With a toss of 261 feet and 7 inches, 18-year-old Trey Knight broke the national high school record in the hammer throw recently.

The record-breaking toss was his fifth of six attempts during a Super Thrower Track Club meet at the Concordia University Throws Center in Portland on Saturday, June 27. His massive throw broke the record of 260 feet, 5 inches, which was set in 2013 by 2016 U.S. Olympic trials winner Rudy Winkler.

“Once it left my hand, I knew it was a big throw,” Knight said, mentioning that he was “super pumped” to break the record. His previous best was 256 feet, 6 inches.
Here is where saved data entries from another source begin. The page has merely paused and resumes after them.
-- pv_equiv track=rewrite | github.com/wolepp/jezyk-python-fais | lekcja_04/zad04.py | zad4_2_prostokat
-- ===== SOURCE A (Python) =====
-- def zad4_2_prostokat(x, y):
--     """
--     Zwraca prostokat o zadanych wymiarach.
--
--     >>> zad4_2_prostokat(3,2)
--     '+---+---+---+\\n|   |   |   |\\n+---+---+---+\\n|   |   |   |\\n+---+---+---+'
--     >>> zad4_2_prostokat(0,1)
--     '+\\n|\\n+'
--     >>> zad4_2_prostokat(0,0)
--     '+'
--     >>> zad4_2_prostokat(-2,3)
--     Traceback (most recent call last):
--         ...
--     ValueError: wymiar musi byc co najmniej rowny 0
--     >>> zad4_2_prostokat(2,-3)
--     Traceback (most recent call last):
--         ...
--     ValueError: wymiar musi byc co najmniej rowny 0
--     >>> zad4_2_prostokat(2,'string')
--     Traceback (most recent call last):
--         ...
--     TypeError: wymiar musi byc liczba
--     """
--
--     try:
--         x = int(x)
--         y = int(y)
--     except ValueError:
--         raise TypeError('wymiar musi byc liczba')
--     if x < 0 or y < 0:
--         raise ValueError('wymiar musi byc co najmniej rowny 0')
--
--     prostokat = ''
--     for i in range(y):
--         prostokat += ('+---' * x) + '+\n'
--         prostokat += ('|   ' * x) + '|\n'
--     prostokat += ('+---' * x) + '+'
--     return prostokat
-- ===== SOURCE B (Python) =====
-- def zad4_2_prostokat(x, y):
--     try:
--         x = int(x)
--         y = int(y)
--     except ValueError:
--         raise TypeError('wymiar musi byc liczba')
--     if x < 0 or y < 0:
--         raise ValueError('wymiar musi byc co najmniej rowny 0')
--
--     def znak(r, c):
--         # character of the figure at grid coordinates (row r, column c)
--         if c % 4:
--             return '-' if r % 2 == 0 else ' '
--         return '+' if r % 2 == 0 else '|'
--
--     return '\n'.join(
--         ''.join(znak(r, c) for c in range(4 * x + 1))
--         for r in range(2 * y + 1))
-- ===== Notes on version B (the rewrite author's own statement) =====
-- stated objective: alternative
-- what changed: Instead of A's per-row accumulating loop that repeats template strings, B computes each character pointwise from its grid coordinates (row parity and column mod 4) and joins the generated rows once.
import Mathlib
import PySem

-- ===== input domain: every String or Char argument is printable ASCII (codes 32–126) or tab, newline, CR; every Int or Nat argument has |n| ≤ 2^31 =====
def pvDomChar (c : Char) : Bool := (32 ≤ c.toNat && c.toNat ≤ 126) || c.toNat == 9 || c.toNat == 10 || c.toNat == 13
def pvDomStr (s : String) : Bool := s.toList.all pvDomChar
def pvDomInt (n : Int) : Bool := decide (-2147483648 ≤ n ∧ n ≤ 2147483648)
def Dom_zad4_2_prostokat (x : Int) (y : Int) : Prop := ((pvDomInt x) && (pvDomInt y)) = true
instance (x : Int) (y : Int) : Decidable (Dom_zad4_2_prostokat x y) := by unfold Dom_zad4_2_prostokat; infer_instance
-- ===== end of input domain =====

-- B computes each character pointwise from its grid coordinates (row parity, column mod 4)
-- and joins the generated rows once, instead of A's per-row accumulating template loop.

-- ===== PORT A =====
-- Python string repetition 's' * x (empty for x ≤ 0), over List Char
def pvRepA (x : Int) (s : List Char) : List Char := (List.replicate x.toNat s).flatten

def zad4_2_prostokat (x : Int) (y : Int) : String :=
  -- int(x)/int(y) are identities on Int; the x<0/y<0 check raises, excluded by Pre_
  let prostokat : List Char :=
    (PySem.List.pyRange 0 y 1).foldl
      (fun acc _ =>
        (acc ++ (pvRepA x ['+','-','-','-'] ++ ['+','\n']))
             ++ (pvRepA x ['|',' ',' ',' '] ++ ['|','\n']))
      []
  String.mk (prostokat ++ (pvRepA x ['+','-','-','-'] ++ ['+']))

-- ===== PORT B =====
-- znak(r, c): the figure's character at row r, column c
def pvZnak (r : Int) (c : Int) : Char :=
  if PySem.Int.mod c 4 ≠ 0 then
    (if PySem.Int.mod r 2 = 0 then '-' else ' ')
  else
    (if PySem.Int.mod r 2 = 0 then '+' else '|')

def zad4_2_prostokat_alt (x : Int) (y : Int) : String :=
  String.mk (List.intercalate ['\n']
    ((PySem.List.pyRange 0 (2*y+1) 1).map (fun r =>
      (PySem.List.pyRange 0 (4*x+1) 1).map (fun c => pvZnak r c))))

-- ===== PRECONDITION & SPEC =====
-- Pre_ excludes exactly the inputs where A raises ValueError (a negative dimension)
def Pre_zad4_2_prostokat (x : Int) (y : Int) : Prop := 0 ≤ x ∧ 0 ≤ y
instance (x : Int) (y : Int) : Decidable (Pre_zad4_2_prostokat x y) := by unfold Pre_zad4_2_prostokat; infer_instance
def pvWitness_zad4_2_prostokat : Int × Int := (3, 2)

def Spec_zad4_2_prostokat (x : Int) (y : Int) (out : String) : Prop := out = zad4_2_prostokat_alt x y
instance (x : Int) (y : Int) (out : String) : Decidable (Spec_zad4_2_prostokat x y out) := by unfold Spec_zad4_2_prostokat; infer_instance

-- ===== CLAIM (what is proved, stated in full; the proofs are below) =====
def Claim_equal_zad4_2_prostokat : Prop := ∀ (x : Int) (y : Int), Dom_zad4_2_prostokat x y → Pre_zad4_2_prostokat x y → Spec_zad4_2_prostokat x y (zad4_2_prostokat x y)

-- ===== LEMMAS AND PROOFS =====

-- the two per-parity characters pvZnak produces
def pvA (r : Int) : Char := if PySem.Int.mod r 2 = 0 then '+' else '|'
def pvB (r : Int) : Char := if PySem.Int.mod r 2 = 0 then '-' else ' '

theorem pvZnak_eq (r c : Int) :
    pvZnak r c = if PySem.Int.mod c 4 = 0 then pvA r else pvB r := by
  unfold pvZnak pvA pvB
  simp

-- one generated row is the corresponding repeated template
theorem pv_row (r : Int) (m : Nat) :
    (PySem.List.pyRange 0 (4*(m:Int)+1) 1).map (fun c => pvZnak r c)
      = (List.replicate m [pvA r, pvB r, pvB r, pvB r]).flatten ++ [pvA r] := by
  induction m with
  | zero =>
      simp only [Nat.cast_zero, mul_zero, zero_add]
      simp [PySem.List.pyRange_one, pvZnak_eq, PySem.Int.mod]
  | succ k ih =>
      have h1 : (4*((k+1:Nat):Int)+1) = (4*(k:Int)+1) + 4 := by push_cast; ring
      rw [h1]
      have hsplit : PySem.List.pyRange 0 ((4*(k:Int)+1)+4) 1
          = PySem.List.pyRange 0 (4*(k:Int)+1) 1 ++ PySem.List.pyRange (4*(k:Int)+1) ((4*(k:Int)+1)+4) 1 :=
        PySem.List.pyRange_one_append 0 (4*(k:Int)+1) _ (by positivity) (by omega)
      rw [hsplit, List.map_append, ih]
      rw [PySem.List.pyRange_one_cons (by omega), PySem.List.pyRange_one_cons (by omega),
          PySem.List.pyRange_one_cons (by omega), PySem.List.pyRange_one_cons (by omega),
          PySem.List.pyRange_one_eq_nil (by omega)]
      have e1 : pvZnak r (4*(k:Int)+1) = pvB r := by
        rw [pvZnak_eq]; rw [if_neg]; rw [PySem.Int.mod_eq_emod_of_pos (by omega)]; omega
      have e2 : pvZnak r (4*(k:Int)+1+1) = pvB r := by
        rw [pvZnak_eq]; rw [if_neg]; rw [PySem.Int.mod_eq_emod_of_pos (by omega)]; omega
      have e3 : pvZnak r (4*(k:Int)+1+1+1) = pvB r := by
        rw [pvZnak_eq]; rw [if_neg]; rw [PySem.Int.mod_eq_emod_of_pos (by omega)]; omega
      have e4 : pvZnak r (4*(k:Int)+1+1+1+1) = pvA r := by
        rw [pvZnak_eq]; rw [if_pos]; rw [PySem.Int.mod_eq_emod_of_pos (by omega)]; omega
      simp [e1, e2, e3, e4, List.replicate_succ']

theorem pv_inter_step (s a b : List Char) (m : List (List Char)) :
    List.intercalate s (a :: b :: m) = a ++ s ++ List.intercalate s (b :: m) := by
  simp [List.intercalate, List.intersperse]

theorem pv_inter_snoc2 (s u v : List Char) (a : List Char) (l : List (List Char)) :
    List.intercalate s ((a :: l) ++ [u, v])
      = List.intercalate s (a :: l) ++ s ++ u ++ s ++ v := by
  induction l generalizing a with
  | nil => simp [List.intercalate, List.intersperse, List.append_assoc]
  | cons b t ih =>
      have h : (a :: b :: t) ++ [u, v] = a :: b :: (t ++ [u, v]) := by simp
      rw [h]
      conv_lhs => rw [pv_inter_step]
      rw [show b :: (t ++ [u, v]) = (b :: t) ++ [u, v] from rfl, ih]
      conv_rhs => rw [pv_inter_step]
      simp [List.append_assoc]

-- joining the alternating rows equals the flat repeated block followed by a border
theorem pv_join (Bd Cl : List Char) (n : Nat) :
    List.intercalate ['\n']
        ((PySem.List.pyRange 0 (2*(n:Int)+1) 1).map
          (fun r => if PySem.Int.mod r 2 = 0 then Bd else Cl))
      = (List.replicate n ((Bd ++ ['\n']) ++ (Cl ++ ['\n']))).flatten ++ Bd := by
  induction n with
  | zero =>
      simp [PySem.List.pyRange_one, PySem.Int.mod, List.intercalate]
  | succ k ih =>
      have h1 : (2*((k+1:Nat):Int)+1) = ((2*(k:Int)+1) + 1) + 1 := by push_cast; ring
      rw [h1, PySem.List.pyRange_one_succ_right (by omega),
          PySem.List.pyRange_one_succ_right (by omega), List.append_assoc, List.map_append]
      have e1 : (if PySem.Int.mod (2*(k:Int)+1) 2 = 0 then Bd else Cl) = Cl := by
        rw [if_neg]; rw [PySem.Int.mod_eq_emod_of_pos (by omega)]; omega
      have e2 : (if PySem.Int.mod (2*(k:Int)+1+1) 2 = 0 then Bd else Cl) = Bd := by
        rw [if_pos]; rw [PySem.Int.mod_eq_emod_of_pos (by omega)]; omega
      have hm : ([(2*(k:Int)+1)] ++ [2*(k:Int)+1+1]).map
          (fun r => if PySem.Int.mod r 2 = 0 then Bd else Cl) = [Cl, Bd] := by
        simp only [List.cons_append, List.nil_append, List.map_cons, List.map_nil]
        rw [e1, e2]
      rw [hm]
      have hne : (PySem.List.pyRange 0 (2*(k:Int)+1) 1).map
          (fun r => if PySem.Int.mod r 2 = 0 then Bd else Cl) ≠ [] := by
        simp [PySem.List.pyRange_one]
      obtain ⟨a, l, hal⟩ := List.exists_cons_of_ne_nil hne
      rw [hal, pv_inter_snoc2, ← hal, ih]
      simp [List.replicate_succ', List.append_assoc]

-- A's loop body appends a constant block, so the foldl is a flattened replicate
theorem pv_flatMap_const {α β : Type} (l : List α) (L : List β) :
    l.flatMap (fun _ => L) = (List.replicate l.length L).flatten := by
  induction l with
  | nil => simp
  | cons a t ih => simp [List.flatMap_cons, ih, List.replicate_succ]

theorem zad4_2_prostokat_spec_aux (x y : Int) (hx : 0 ≤ x) (hy : 0 ≤ y) :
    zad4_2_prostokat x y = zad4_2_prostokat_alt x y := by
  obtain ⟨m, rfl⟩ : ∃ m : Nat, (m : Int) = x := ⟨x.toNat, Int.toNat_of_nonneg hx⟩
  obtain ⟨n, rfl⟩ : ∃ n : Nat, (n : Int) = y := ⟨y.toNat, Int.toNat_of_nonneg hy⟩
  -- A's side: the foldl is n repetitions of the constant two-row block
  unfold zad4_2_prostokat zad4_2_prostokat_alt pvRepA
  simp only [Int.toNat_natCast]
  have hf :
      (PySem.List.pyRange 0 (n:Int) 1).foldl
        (fun acc (_ : Int) =>
          (acc ++ ((List.replicate m ['+','-','-','-']).flatten ++ ['+','\n']))
               ++ ((List.replicate m ['|',' ',' ',' ']).flatten ++ ['|','\n']))
        ([] : List Char)
      = (PySem.List.pyRange 0 (n:Int) 1).flatMap
          (fun _ =>
            ((List.replicate m ['+','-','-','-']).flatten ++ ['+','\n'])
              ++ ((List.replicate m ['|',' ',' ',' ']).flatten ++ ['|','\n'])) := by
    have := PySem.List.foldl_append_eq_flatMap
      (g := fun (_ : Int) =>
            ((List.replicate m ['+','-','-','-']).flatten ++ ['+','\n'])
              ++ ((List.replicate m ['|',' ',' ',' ']).flatten ++ ['|','\n']))
      (l := PySem.List.pyRange 0 (n:Int) 1) (acc := ([] : List Char))
    simpa [List.append_assoc] using this
  rw [hf, pv_flatMap_const, PySem.List.length_pyRange_one, Int.sub_zero, Int.toNat_natCast]
  -- B's side: each generated row is a repeated template, rows alternate with parity
  have hrow : (fun r => (PySem.List.pyRange 0 (4*(m:Int)+1) 1).map (fun c => pvZnak r c))
      = (fun r => if PySem.Int.mod r 2 = 0
          then (List.replicate m ['+','-','-','-']).flatten ++ ['+']
          else (List.replicate m ['|',' ',' ',' ']).flatten ++ ['|']) := by
    funext r
    rw [pv_row]
    unfold pvA pvB
    by_cases h : PySem.Int.mod r 2 = 0
    · rw [if_pos h, if_pos h, if_pos h]
    · rw [if_neg h, if_neg h, if_neg h]
  rw [hrow, pv_join]
  simp [List.append_assoc]

-- ===== VERDICT (by name: the statement is the Claim_ definition above) =====
theorem zad4_2_prostokat_spec : Claim_equal_zad4_2_prostokat := by
  intro x y _ hpre
  exact zad4_2_prostokat_spec_aux x y hpre.1 hpre.2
The throw was observed by multiple officials with the United States Track and Field governing body. Knight said that the facility he made the throw in didn’t have many of the materials needed to authenticate the record throw right away. He had to wait until his hammer was weighed on Sunday for the throw to be confirmed and authenticated.

Since the hammer throw isn’t an event recognized by the Washington Interscholastic Activities Association (WIAA), Knight has been practicing the event outside of the Ridgefield High School Track and Field practice. During the school year, Knight said he got to practice the hammer toss two or three times a month due to schoolwork and other activities taking up time during his day.

However, due to the COVID-19 pandemic and many of Knight’s school related activities being canceled or moved online, he’s been able to practice throwing the hammer three times a week. Knight said his ability to make the record-breaking throw was helped by the extra time to train. “It would’ve been a lot harder to get the record if I had only been practicing two to three times a month,” he said. “There’s a lot of timing and rhythm involved and it’s hard to get it down consistently when you only practice a few times.”

Knight is set to go to school at the University of Southern California. Knight picked USC because he liked the team’s assistant throwing coach, Dan Lange, as well as being able to major in kinesthetics.

“My dream is to go to the Olympics in the hammer,” he said in a previous interview with The Reflector. “I feel like Dan Lange is the guy that can get me there.”